我得到了一个成功的响应（200）但是数据再次只是原始页面中的数据，所以我不知道我是否正确地发布到表单并且有一些东西否则我需要做的是从搜索结果页面获取 return 数据，否则我仍然发布错误的数据。

是的，我意识到这使用 requests 而不是 urllib2，但我只想获取数据。

Answer 1

这不是最直接的 post 请求，如果您查看开发者工具或 firebug 您可以从成功的浏览器中看到表单数据 post:

所有这些都非常简单，除非您看到一些 : 嵌入在键中，这可能有点令人困惑，simpleSearchSearchForm:commandSimpleFPSearch 是键而 Search.

唯一不能硬编码的是 javax.faces.ViewState，我们需要向站点发出请求，然后解析我们可以用 BeautifulSoup:

完成的值

import requests
from bs4 import BeautifulSoup

url = "https://patentscope.wipo.int/search/en/search.jsf"

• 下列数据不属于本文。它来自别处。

-- pv_equiv track=rewrite | github.com/H-Wol/algorithmStudy | baekjoon/class3/11403_경로 찾기.py | find_reachable_vertices
-- ===== SOURCE A (Python) =====
-- def find_reachable_vertices(graph, start):
--     n = len(graph)
--     visited = [False] * n
--     reachable = [[0] * n for _ in range(n)]
--
--     def dfs(node):
--         for neighbor in range(n):
--             if graph[node][neighbor] == 1 and not visited[neighbor]:
--                 visited[neighbor] = True
--                 reachable[start][neighbor] = 1
--                 dfs(neighbor)
--
--     dfs(start)
--     return reachable
-- ===== SOURCE B (Python) =====
-- def find_reachable_vertices(graph, start):
--     # Reachability computed as a monotone boolean fixpoint (saturation) of one
--     # row vector, instead of a graph search: no visited list, no recursion.
--     n = len(graph)
--     reach = [0] * n
--     while True:
--         new = [1 if (reach[j] == 1 or graph[start][j] == 1
--                      or any(reach[i] == 1 and graph[i][j] == 1 for i in range(n)))
--                else 0
--                for j in range(n)]
--         if new == reach:
--             break
--         reach = new
--     result = [[0] * n for _ in range(n)]
--     if result:
--         result[start] = reach
--     return result
-- ===== Notes on version B (the rewrite author's own statement) =====
-- stated objective: alternative
-- what changed: The recursive DFS mutating a shared visited array and matrix is replaced by a monotone boolean fixpoint: one reachability row vector is re-derived from scratch each round (reach[j] already set, direct edge from start, or edge from any already-reached i) until it stabilises, then placed as row start of a zero matrix; no graph search, no visited list, no recursion.
-- outside the precondition, e.g. on find_reachable_vertices([[0, 0], [0]], 0): A returns [[0, 0], [0, 0]], B returns [[0, 0], [0, 0]]
import Mathlib
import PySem
theorem pvInv_step (d : PySem.Dict Int (PySem.Set Int)) (p : Int × Int) (h : pvInv d) :
    pvInv (pvAddEdge d p) := by
  obtain ⟨hk, hv, hs, hc⟩ := h
  obtain ⟨a, b⟩ := p
  have hDef : pvAddEdge d (a, b)
      = (d.insert a ((d.getD a ([] : PySem.Set Int)).add b)).insert b
        (((d.insert a ((d.getD a ([] : PySem.Set Int)).add b)).getD b ([] : PySem.Set Int)).add a) := rfl
  have hgd : ∀ x : Int, (pvAddEdge d (a, b)).getD x ([] : PySem.Set Int)
      = if x = b then ((if b = a then (d.getD a ([] : PySem.Set Int)).add b
            else d.getD b ([] : PySem.Set Int)).add a)
        else if x = a then (d.getD a ([] : PySem.Set Int)).add b
        else d.getD x ([] : PySem.Set Int) := by
    intro x
    rw [hDef]
    simp only [PySem.Dict.getD_insert]
  have hmem : ∀ x y : Int, y ∈ (pvAddEdge d (a, b)).getD x ([] : PySem.Set Int)
      ↔ y ∈ d.getD x ([] : PySem.Set Int) ∨ (x = a ∧ y = b) ∨ (x = b ∧ y = a) := by
    intro x y
    rw [hgd x]
    split_ifs with h1 h2 h3
    · subst h1; subst h2
      simp only [PySem.Set.mem_add]
      tauto
    · subst h1
      simp only [PySem.Set.mem_add]
      tauto
    · subst h3
      simp only [PySem.Set.mem_add]
      tauto
    · tauto
  have hkeys : ∀ x : Int, x ∈ (pvAddEdge d (a, b)).keys ↔ x ∈ d.keys ∨ x = a ∨ x = b := by
    intro x
    rw [hDef]
    simp only [PySem.Dict.mem_keys_insert]
    tauto
  refine ⟨?_, ?_, ?_, ?_⟩
  · rw [hDef]
    exact PySem.Dict.nodup_keys_insert _ _ _ (PySem.Dict.nodup_keys_insert _ _ _ hk)
  · intro x
    rw [hgd x]
    split_ifs with h1 h2 h3
    · exact PySem.Set.nodup_add _ _ (PySem.Set.nodup_add _ _ (hv a))
    · exact PySem.Set.nodup_add _ _ (hv b)
    · exact PySem.Set.nodup_add _ _ (hv a)
    · exact hv x
  · intro x y
    simp only [hmem]
    rw [hs x y]
    tauto
  · intro x y hy
    rw [hmem] at hy
    simp only [hkeys]
    rcases hy with hy | ⟨rfl, rfl⟩ | ⟨rfl, rfl⟩
    · exact ⟨Or.inl (hc x y hy).1, Or.inl (hc x y hy).2⟩
    · tauto
    · tauto

theorem pvInv_nbrs (edges : List (Int × Int)) : pvInv (pvNbrs edges) := by
  have hgen : ∀ (l : List (Int × Int)) (d : PySem.Dict Int (PySem.Set Int)),
      pvInv d → pvInv (l.foldl pvAddEdge d) := by
    intro l
    induction l with
    | nil => intro d h; exact h
    | cons e t ih => intro d h; exact ih _ (pvInv_step d e h)
  refine hgen edges PySem.Dict.empty ⟨?_, ?_, ?_, ?_⟩
  · exact PySem.Dict.nodup_keys_empty
  · intro x; rw [PySem.Dict.getD_empty]; exact List.nodup_nil
  · intro x y; rw [PySem.Dict.getD_empty, PySem.Dict.getD_empty]; simp
  · intro x y hy; rw [PySem.Dict.getD_empty] at hy; simp at hy

theorem pv_mem_pairs {l : List Int} {p : Int × Int} (h : p ∈ pvPairs l) : p.1 ∈ l ∧ p.2 ∈ l := by
  induction l with
  | nil => simp [pvPairs] at h
  | cons a t ih =>
    simp only [pvPairs, List.mem_append, List.mem_map] at h
    rcases h with ⟨b, hb, rfl⟩ | h
    · exact ⟨List.mem_cons_self, List.mem_cons_of_mem _ hb⟩
    · exact ⟨List.mem_cons_of_mem _ (ih h).1, List.mem_cons_of_mem _ (ih h).2⟩

theorem pv_mem_pairs_iff {K : Int → Int} {l : List Int} (hl : l.Pairwise (fun a b => K a < K b))
    (u v : Int) : (u, v) ∈ pvPairs l ↔ u ∈ l ∧ v ∈ l ∧ K u < K v := by
  induction l with
  | nil => simp [pvPairs]
  | cons a t ih =>
    rcases List.pairwise_cons.mp hl with ⟨ha, ht⟩
    simp only [pvPairs, List.mem_append, List.mem_map, ih ht, List.mem_cons, Prod.mk.injEq]
    constructor
    · rintro (⟨b, hb, rfl, rfl⟩ | ⟨hu, hv, hlt⟩)
      · exact ⟨Or.inl rfl, Or.inr hb, ha _ hb⟩
      · exact ⟨Or.inr hu, Or.inr hv, hlt⟩
    · rintro ⟨hu | hu, hv | hv, hlt⟩
      · subst hu; subst hv; omega
      · exact Or.inl ⟨v, hv, hu.symm, rfl⟩
      · exact absurd (ha _ hu) (by subst hv; omega)
      · exact Or.inr ⟨hu, hv, hlt⟩

theorem pv_pairs_pairwise {K : Int → Int} {l : List Int} (hl : l.Pairwise (fun a b => K a < K b)) :
    (pvPairs l).Pairwise (fun p q => K p.1 < K q.1 ∨ (K p.1 = K q.1 ∧ K p.2 < K q.2)) := by
  induction l with
  | nil => simp [pvPairs]
  | cons a t ih =>
    rcases List.pairwise_cons.mp hl with ⟨ha, ht⟩
    refine List.pairwise_append.mpr ⟨?_, ih ht, ?_⟩
    · rw [List.pairwise_map]
      exact ht.imp (fun h => Or.inr ⟨rfl, h⟩)
    · intro p hp q hq
      rcases List.mem_map.mp hp with ⟨b, _, rfl⟩
      exact Or.inl (ha _ (pv_mem_pairs hq).1)
theorem pvB_char (s : String) (p m k hv : Int) (hm : m ≠ 0) (hk : 1 ≤ k) :
    subStrHash_alt s p m k hv
      = (((List.range s.toList.length).find? (pvPB s.toList m k hv p k.toNat)).map
          (fun i => String.ofList ((s.toList.drop i).take k.toNat))) := by
  simp only [subStrHash_alt]
  set cs := s.toList with hcs
  have hpk : PySem.Int.powMod p k.toNat m = PySem.Int.mod (p ^ k.toNat) m := by
    simp [PySem.Int.powMod]
  have hinit : (0 : Int) = PySem.Int.mod (pvW cs p k.toNat cs.length) m := by
    rw [pvW_stop cs p k.toNat cs.length le_rfl, pvMod_zero]
  rw [hinit, hpk, pvBLoop_eq cs p m k hv _ hm hk rfl cs.length le_rfl none]
  cases hres : (List.range cs.length).find? (pvPB cs m k hv p k.toNat) with
  | none => simp
  | some w =>
    simp only [Option.map_some, Option.some_or]
    have hsl : PySem.List.slice cs (some ((w : Nat) : Int)) (some (((w : Nat) : Int) + k)) = (cs.drop w).take k.toNat := by
      rw [show ((w : Nat) : Int) + k = ((w : Nat) : Int) + ((k.toNat : Nat) : Int) from by omega]
      rw [PySem.List.slice_natCast_add]
    rw [hsl]

theorem pvB_eq (s : String) (p m k hv : Int) (hm : m ≠ 0) (hk : 1 ≤ k)
    (hkn : k ≤ (s.toList.length : Int)) :
    subStrHash_alt s p m k hv
      = (pvR s.toList p m hv k.toNat).map (fun w => String.ofList ((s.toList.drop w).take k.toNat)) := by
  rw [pvB_char s p m k hv hm hk]
  set cs := s.toList with hcs
  set n := cs.length with hn
  have hk1 : 1 ≤ k.toNat := by omega
  have hkle : k.toNat ≤ n := by omega
  have hsplit : List.range n = List.range ((n - k.toNat) + 1) ++ List.range' ((n - k.toNat) + 1) (n - ((n - k.toNat) + 1)) := by
    have hgen : ∀ a b : Nat, List.range (a + b) = List.range a ++ List.range' a b := by
      intro a b
      rw [List.range_eq_range', List.range_eq_range']
      have := (List.range'_append (s := 0) (m := a) (n := b) (step := 1))
      simpa using this.symm
    have h := hgen ((n - k.toNat) + 1) (n - ((n - k.toNat) + 1))
    rw [show ((n - k.toNat) + 1) + (n - ((n - k.toNat) + 1)) = n from by omega] at h
    exact h
  have hfind : (List.range n).find? (pvPB cs m k hv p k.toNat)
      = (List.range ((n - k.toNat) + 1)).find? (fun w => PySem.Int.mod (pvW cs p k.toNat w) m == hv) := by
    rw [hsplit, List.find?_append]
    have htail : (List.range' ((n - k.toNat) + 1) (n - ((n - k.toNat) + 1))).find? (pvPB cs m k hv p k.toNat) = none := by
      rw [List.find?_eq_none]
      intro x hx
      rw [List.mem_range'] at hx
      obtain ⟨i, hi, rfl⟩ := hx
      unfold pvPB
      simp only [decide_eq_true_eq]
      intro hcon
      have := hcon.1
      omega
    rw [htail, Option.or_none]
    apply pvFind_congr
    intro x hx
    rw [List.mem_range] at hx
    unfold pvPB
    have hx' : ((x : Nat) : Int) + k ≤ (cs.length : Int) := by omega
    simp only [hx', true_and]
    by_cases h : PySem.Int.mod (pvW cs p k.toNat x) m = hv <;> simp [h]
  rw [hfind]
  unfold pvR
  rfl

theorem pvB_none (s : String) (p m k hv : Int) (hm : m ≠ 0) (hk : 1 ≤ k)
    (hkn : (s.toList.length : Int) < k) :
    subStrHash_alt s p m k hv = none := by
  rw [pvB_char s p m k hv hm hk]
  have : (List.range s.toList.length).find? (pvPB s.toList m k hv p k.toNat) = none := by
    rw [List.find?_eq_none]
    intro x hx
    rw [List.mem_range] at hx
    unfold pvPB
    simp only [decide_eq_true_eq]
    intro hcon
    have := hcon.1
    omega
  rw [this]
  rfl

theorem pvW0_full (s : String) (p k : Int) (hkn : (s.toList.length : Int) < k) :
    pvW s.toList p k.toNat 0 = pvHash p s.toList := by
  unfold pvW
  rw [List.drop_zero, List.take_of_length_le (by omega)]

-- A on a too-short string: the single window checked is the whole string
theorem pvA_short (s : String) (p m k hv : Int) (hm : m ≠ 0) (hk : 1 ≤ k)
    (hp : p ≠ 0 ∨ (s.toList.length : Int) ≤ k) (hkn : (s.toList.length : Int) < k) :
    subStrHash s p m k hv
      = (if PySem.Int.mod (pvHash p s.toList) m = hv then some (String.ofList s.toList) else none) := by
  rw [pvA_eq s p m k hv hm hk hp]
  unfold pvR
  have h2 : List.range ((s.toList.length - k.toNat) + 1) = [0] := by
    rw [show (s.toList.length - k.toNat) + 1 = 1 from by omega]
    decide
  rw [h2, List.find?_singleton, pvW0_full s p k hkn]
  by_cases h : PySem.Int.mod (pvHash p s.toList) m = hv
  · simp [h, List.take_of_length_le (show s.toList.length ≤ k.toNat by omega)]
  · simp [h]

-- ===== VERDICT (by name: the statement is the Claim_ definition above) =====
theorem subStrHash_spec : Claim_unchanged_subStrHash := by
  intro s power modulo k hashValue _ hpre hnd
  obtain ⟨hm, hk, hp⟩ := hpre
  by_cases hkn : k ≤ (s.toList.length : Int)
  · rw [pvA_eq s power modulo k hashValue hm hk hp, pvB_eq s power modulo k hashValue hm hk hkn]
  · push Not at hkn
    rw [pvB_none s power modulo k hashValue hm hk hkn]
    rw [pvA_short s power modulo k hashValue hm hk hp hkn]
    have hne : ¬ PySem.Int.mod (pvHash power s.toList) modulo = hashValue := by
      intro hcon
      exact hnd ⟨hkn, by rw [pvDHash_eq]; exact hcon⟩
    rw [if_neg hne]

theorem subStrHash_changed : Claim_changed_subStrHash := by
  unfold Claim_changed_subStrHash; decide

theorem subStrHash_tight : Claim_exact_subStrHash := by
  intro s power modulo k hashValue _ hpre hd
  obtain ⟨hm, hk, hp⟩ := hpre
  obtain ⟨hkn, hmatch⟩ := hd
  rw [pvB_none s power modulo k hashValue hm hk hkn]
  rw [pvA_short s power modulo k hashValue hm hk hp hkn]
  rw [pvDHash_eq] at hmatch
  rw [if_pos hmatch]
  simp
-- pv_equiv track=rewrite | github.com/SophieXueZhang/medicare-claims-auditor | agents/policy_checker.py | _determine_benefit_category
-- ===== SOURCE A (Python) =====
-- def _determine_benefit_category(treatment):
--     """Determine benefit category"""
--     treatment_lower = treatment.lower()
--
--     # Determine benefit category based on treatment type
--     if any(keyword in treatment_lower for keyword in ["surgery", "surgical"]):
--         return "Inpatient Hospital Services"
--     elif any(keyword in treatment_lower for keyword in ["therapy", "rehabilitation", "treatment"]):
--         return "Outpatient Physical Therapy Services"
--     elif any(keyword in treatment_lower for keyword in ["imaging", "x-ray", "ct", "mri"]):
--         return "Diagnostic X-Ray Tests"
--     elif any(keyword in treatment_lower for keyword in ["drug", "medication", "injection"]):
--         return "Drugs and Biologicals"
--     elif any(keyword in treatment_lower for keyword in ["device", "equipment"]):
--         return "Durable Medical Equipment"
--     else:
--         return "Physicians' Services"
-- ===== SOURCE B (Python) =====
-- KEYWORD_PRIORITIES = [
--     ("surgery", 0), ("surgical", 0),
--     ("therapy", 1), ("rehabilitation", 1), ("treatment", 1),
--     ("imaging", 2), ("x-ray", 2), ("ct", 2), ("mri", 2),
--     ("drug", 3), ("medication", 3), ("injection", 3),
--     ("device", 4), ("equipment", 4),
-- ]
--
-- CATEGORIES = [
--     "Inpatient Hospital Services",
--     "Outpatient Physical Therapy Services",
--     "Diagnostic X-Ray Tests",
--     "Drugs and Biologicals",
--     "Durable Medical Equipment",
--     "Physicians' Services",
-- ]
--
--
-- def _determine_benefit_category(treatment):
--     """Single left-to-right scan of the text: at each position, note any keyword
--     starting there and keep the minimum priority seen; the scan order is
--     irrelevant because the smallest priority wins."""
--     t = treatment.lower()
--     best = 5
--     for i in range(len(t)):
--         for kw, p in KEYWORD_PRIORITIES:
--             if p < best and t.startswith(kw, i):
--                 best = p
--     return CATEGORIES[best]
-- ===== Notes on version B (the rewrite author's own statement) =====
-- stated objective: alternative
-- what changed: Instead of A's five group-ordered substring searches, B makes one left-to-right scan over the lowered text, checking at each position which keyword starts there and keeping the minimum priority in an accumulator; the category is looked up from that priority at the end (correct because the smallest-priority matched group is exactly the first elif that fires).
import Mathlib
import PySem

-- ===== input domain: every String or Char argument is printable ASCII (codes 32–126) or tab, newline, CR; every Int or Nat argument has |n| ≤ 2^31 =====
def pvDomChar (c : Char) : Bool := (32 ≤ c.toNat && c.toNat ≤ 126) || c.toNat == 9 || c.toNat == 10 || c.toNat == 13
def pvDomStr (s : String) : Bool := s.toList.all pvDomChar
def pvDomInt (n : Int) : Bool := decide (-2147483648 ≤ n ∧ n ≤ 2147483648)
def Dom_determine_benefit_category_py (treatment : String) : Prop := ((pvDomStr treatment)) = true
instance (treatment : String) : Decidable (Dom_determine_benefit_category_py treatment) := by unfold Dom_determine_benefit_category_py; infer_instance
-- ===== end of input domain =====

data = {"simpleSearchSearchForm": "simpleSearchSearchForm",
        "simpleSearchSearchForm:j_idt341": "EN_ALLTXT",
        "simpleSearchSearchForm:fpSearch": "automata",
        "simpleSearchSearchForm:commandSimpleFPSearch": "Search",
        "simpleSearchSearchForm:j_idt406": "workaround"}
head = {
    "User-Agent": "Mozilla/5.0 (X11; Linux x86_64) AppleWebKit/537.36 (KHTML, like Gecko) Chrome/50.0.2661.75 Safari/537.36"}

with requests.Session() as s:
    # Get the cookies and the source to parse the Viewstate token
    init = s.get(url)
    soup = BeautifulSoup(init.text, "lxml")
    val = soup.select_one("#j_id1:javax.faces.ViewState:0")["value"]
    # update post data dict
    data["javax.faces.ViewState"] = val
    r = s.post(url, data=data, headers=head)
    print(r.text)

如果我们运行上面的代码：

In [13]: import requests

In [14]: from bs4 import BeautifulSoup

In [15]: url = "https://patentscope.wipo.int/search/en/search.jsf"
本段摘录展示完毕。